» **WORK REQUIRED**
Please count the lines in the records below that include the word "match" and report only the total.

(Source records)
_ _ _ _ _
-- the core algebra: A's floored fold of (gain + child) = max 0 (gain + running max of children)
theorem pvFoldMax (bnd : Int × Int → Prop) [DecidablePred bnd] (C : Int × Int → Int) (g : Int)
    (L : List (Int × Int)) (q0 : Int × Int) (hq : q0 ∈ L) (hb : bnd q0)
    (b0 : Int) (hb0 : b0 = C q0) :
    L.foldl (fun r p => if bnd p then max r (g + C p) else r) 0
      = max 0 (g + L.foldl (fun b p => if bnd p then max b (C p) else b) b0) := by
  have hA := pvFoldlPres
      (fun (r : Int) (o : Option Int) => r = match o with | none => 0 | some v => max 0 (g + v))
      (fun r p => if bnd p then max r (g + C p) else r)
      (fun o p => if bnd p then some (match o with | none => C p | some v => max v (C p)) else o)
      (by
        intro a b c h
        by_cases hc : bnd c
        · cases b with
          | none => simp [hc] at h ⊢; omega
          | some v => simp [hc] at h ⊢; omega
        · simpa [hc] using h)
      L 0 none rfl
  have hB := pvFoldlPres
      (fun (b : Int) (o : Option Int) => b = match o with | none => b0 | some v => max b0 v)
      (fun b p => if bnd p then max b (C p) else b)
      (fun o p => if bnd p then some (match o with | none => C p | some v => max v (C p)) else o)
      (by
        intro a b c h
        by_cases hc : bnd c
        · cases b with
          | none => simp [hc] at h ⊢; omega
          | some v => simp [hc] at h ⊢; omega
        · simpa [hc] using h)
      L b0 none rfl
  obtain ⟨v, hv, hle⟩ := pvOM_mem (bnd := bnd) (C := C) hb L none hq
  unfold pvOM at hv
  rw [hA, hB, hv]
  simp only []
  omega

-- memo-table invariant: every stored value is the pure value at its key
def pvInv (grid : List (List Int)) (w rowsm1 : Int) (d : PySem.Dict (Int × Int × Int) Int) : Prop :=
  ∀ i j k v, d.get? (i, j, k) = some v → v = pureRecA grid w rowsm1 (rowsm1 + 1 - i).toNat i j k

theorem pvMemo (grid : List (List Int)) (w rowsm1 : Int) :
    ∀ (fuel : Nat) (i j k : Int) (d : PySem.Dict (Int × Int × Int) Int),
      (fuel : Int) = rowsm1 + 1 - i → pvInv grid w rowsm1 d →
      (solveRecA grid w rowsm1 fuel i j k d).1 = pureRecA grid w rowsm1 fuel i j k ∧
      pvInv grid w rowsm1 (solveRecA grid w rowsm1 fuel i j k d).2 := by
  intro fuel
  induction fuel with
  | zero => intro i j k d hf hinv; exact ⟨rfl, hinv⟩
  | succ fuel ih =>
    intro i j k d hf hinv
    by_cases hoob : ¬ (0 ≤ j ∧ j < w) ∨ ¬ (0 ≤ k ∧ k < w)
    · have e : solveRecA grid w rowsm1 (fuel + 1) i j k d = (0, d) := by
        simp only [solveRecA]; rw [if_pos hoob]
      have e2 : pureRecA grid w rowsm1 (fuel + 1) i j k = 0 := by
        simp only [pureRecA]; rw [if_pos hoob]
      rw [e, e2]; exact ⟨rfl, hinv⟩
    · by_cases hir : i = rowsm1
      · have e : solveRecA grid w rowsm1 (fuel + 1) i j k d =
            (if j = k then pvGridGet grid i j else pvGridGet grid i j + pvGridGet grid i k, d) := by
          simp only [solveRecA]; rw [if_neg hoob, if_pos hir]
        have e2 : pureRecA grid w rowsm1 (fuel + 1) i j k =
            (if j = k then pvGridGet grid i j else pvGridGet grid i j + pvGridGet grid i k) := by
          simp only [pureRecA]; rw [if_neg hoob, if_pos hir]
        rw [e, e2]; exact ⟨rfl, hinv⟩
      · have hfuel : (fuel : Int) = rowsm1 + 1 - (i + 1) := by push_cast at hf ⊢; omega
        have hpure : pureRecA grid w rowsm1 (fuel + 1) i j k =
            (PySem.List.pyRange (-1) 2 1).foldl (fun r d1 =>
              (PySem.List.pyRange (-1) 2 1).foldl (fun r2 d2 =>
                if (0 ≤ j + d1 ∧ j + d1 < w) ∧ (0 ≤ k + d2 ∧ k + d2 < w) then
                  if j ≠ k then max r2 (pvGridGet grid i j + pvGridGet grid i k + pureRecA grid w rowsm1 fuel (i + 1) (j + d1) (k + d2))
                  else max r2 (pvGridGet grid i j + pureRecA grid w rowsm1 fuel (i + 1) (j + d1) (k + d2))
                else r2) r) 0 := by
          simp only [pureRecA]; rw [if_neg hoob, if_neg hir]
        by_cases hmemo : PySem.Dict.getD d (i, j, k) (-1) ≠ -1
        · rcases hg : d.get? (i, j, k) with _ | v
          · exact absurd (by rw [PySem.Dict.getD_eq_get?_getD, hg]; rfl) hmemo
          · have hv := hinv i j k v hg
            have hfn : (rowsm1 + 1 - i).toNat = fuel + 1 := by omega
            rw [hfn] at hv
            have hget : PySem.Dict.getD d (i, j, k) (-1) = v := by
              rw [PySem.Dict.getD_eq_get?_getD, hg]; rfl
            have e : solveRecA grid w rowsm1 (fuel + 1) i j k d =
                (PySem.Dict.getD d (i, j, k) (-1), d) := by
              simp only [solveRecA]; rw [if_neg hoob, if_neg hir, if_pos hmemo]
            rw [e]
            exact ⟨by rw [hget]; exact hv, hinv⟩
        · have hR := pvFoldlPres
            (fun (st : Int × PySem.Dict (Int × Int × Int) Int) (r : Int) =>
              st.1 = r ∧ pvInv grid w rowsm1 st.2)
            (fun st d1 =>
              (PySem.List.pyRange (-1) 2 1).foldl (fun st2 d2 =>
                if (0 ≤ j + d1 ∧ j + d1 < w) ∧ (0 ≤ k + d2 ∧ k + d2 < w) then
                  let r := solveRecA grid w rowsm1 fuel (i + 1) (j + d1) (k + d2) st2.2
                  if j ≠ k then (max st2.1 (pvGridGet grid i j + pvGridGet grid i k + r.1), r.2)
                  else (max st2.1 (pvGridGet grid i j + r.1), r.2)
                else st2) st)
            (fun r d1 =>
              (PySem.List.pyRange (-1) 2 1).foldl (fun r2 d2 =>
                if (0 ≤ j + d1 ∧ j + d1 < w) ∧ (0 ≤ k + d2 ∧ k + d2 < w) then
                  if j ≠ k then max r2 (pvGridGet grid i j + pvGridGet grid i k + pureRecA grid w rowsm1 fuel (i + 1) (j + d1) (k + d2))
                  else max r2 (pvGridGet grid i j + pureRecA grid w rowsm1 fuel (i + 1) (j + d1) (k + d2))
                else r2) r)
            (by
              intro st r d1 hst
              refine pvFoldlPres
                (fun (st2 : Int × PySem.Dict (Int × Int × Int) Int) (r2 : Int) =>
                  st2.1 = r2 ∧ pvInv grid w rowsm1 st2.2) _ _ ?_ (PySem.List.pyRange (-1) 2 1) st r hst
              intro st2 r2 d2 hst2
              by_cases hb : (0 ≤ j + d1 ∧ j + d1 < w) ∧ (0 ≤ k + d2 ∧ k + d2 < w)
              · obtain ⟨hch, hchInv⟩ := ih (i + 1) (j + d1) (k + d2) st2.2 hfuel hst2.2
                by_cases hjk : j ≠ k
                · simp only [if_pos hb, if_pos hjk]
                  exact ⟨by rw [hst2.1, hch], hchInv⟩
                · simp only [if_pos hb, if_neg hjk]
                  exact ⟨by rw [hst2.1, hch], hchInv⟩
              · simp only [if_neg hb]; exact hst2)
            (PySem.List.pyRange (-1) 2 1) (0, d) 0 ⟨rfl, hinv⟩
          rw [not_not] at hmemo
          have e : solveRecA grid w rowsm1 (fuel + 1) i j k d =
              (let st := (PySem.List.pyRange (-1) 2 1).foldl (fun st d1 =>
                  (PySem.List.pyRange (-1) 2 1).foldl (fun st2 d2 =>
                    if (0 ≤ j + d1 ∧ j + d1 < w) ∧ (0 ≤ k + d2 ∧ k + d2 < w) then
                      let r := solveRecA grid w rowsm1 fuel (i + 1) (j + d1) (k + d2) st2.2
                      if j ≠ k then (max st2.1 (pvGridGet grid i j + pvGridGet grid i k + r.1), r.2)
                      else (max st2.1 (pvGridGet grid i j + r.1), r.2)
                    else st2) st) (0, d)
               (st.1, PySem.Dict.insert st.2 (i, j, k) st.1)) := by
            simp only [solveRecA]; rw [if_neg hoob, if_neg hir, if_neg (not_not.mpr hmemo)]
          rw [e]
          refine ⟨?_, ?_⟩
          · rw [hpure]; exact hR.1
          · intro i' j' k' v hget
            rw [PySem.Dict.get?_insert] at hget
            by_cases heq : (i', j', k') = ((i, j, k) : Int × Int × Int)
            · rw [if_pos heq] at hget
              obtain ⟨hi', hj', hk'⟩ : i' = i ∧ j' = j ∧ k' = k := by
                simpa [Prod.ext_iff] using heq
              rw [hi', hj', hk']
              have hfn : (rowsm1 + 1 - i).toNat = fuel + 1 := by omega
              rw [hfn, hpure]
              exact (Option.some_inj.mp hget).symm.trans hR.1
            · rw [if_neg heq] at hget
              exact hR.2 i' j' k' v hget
_ _ _ _ _
» **EXERCISE RESPONSE**
4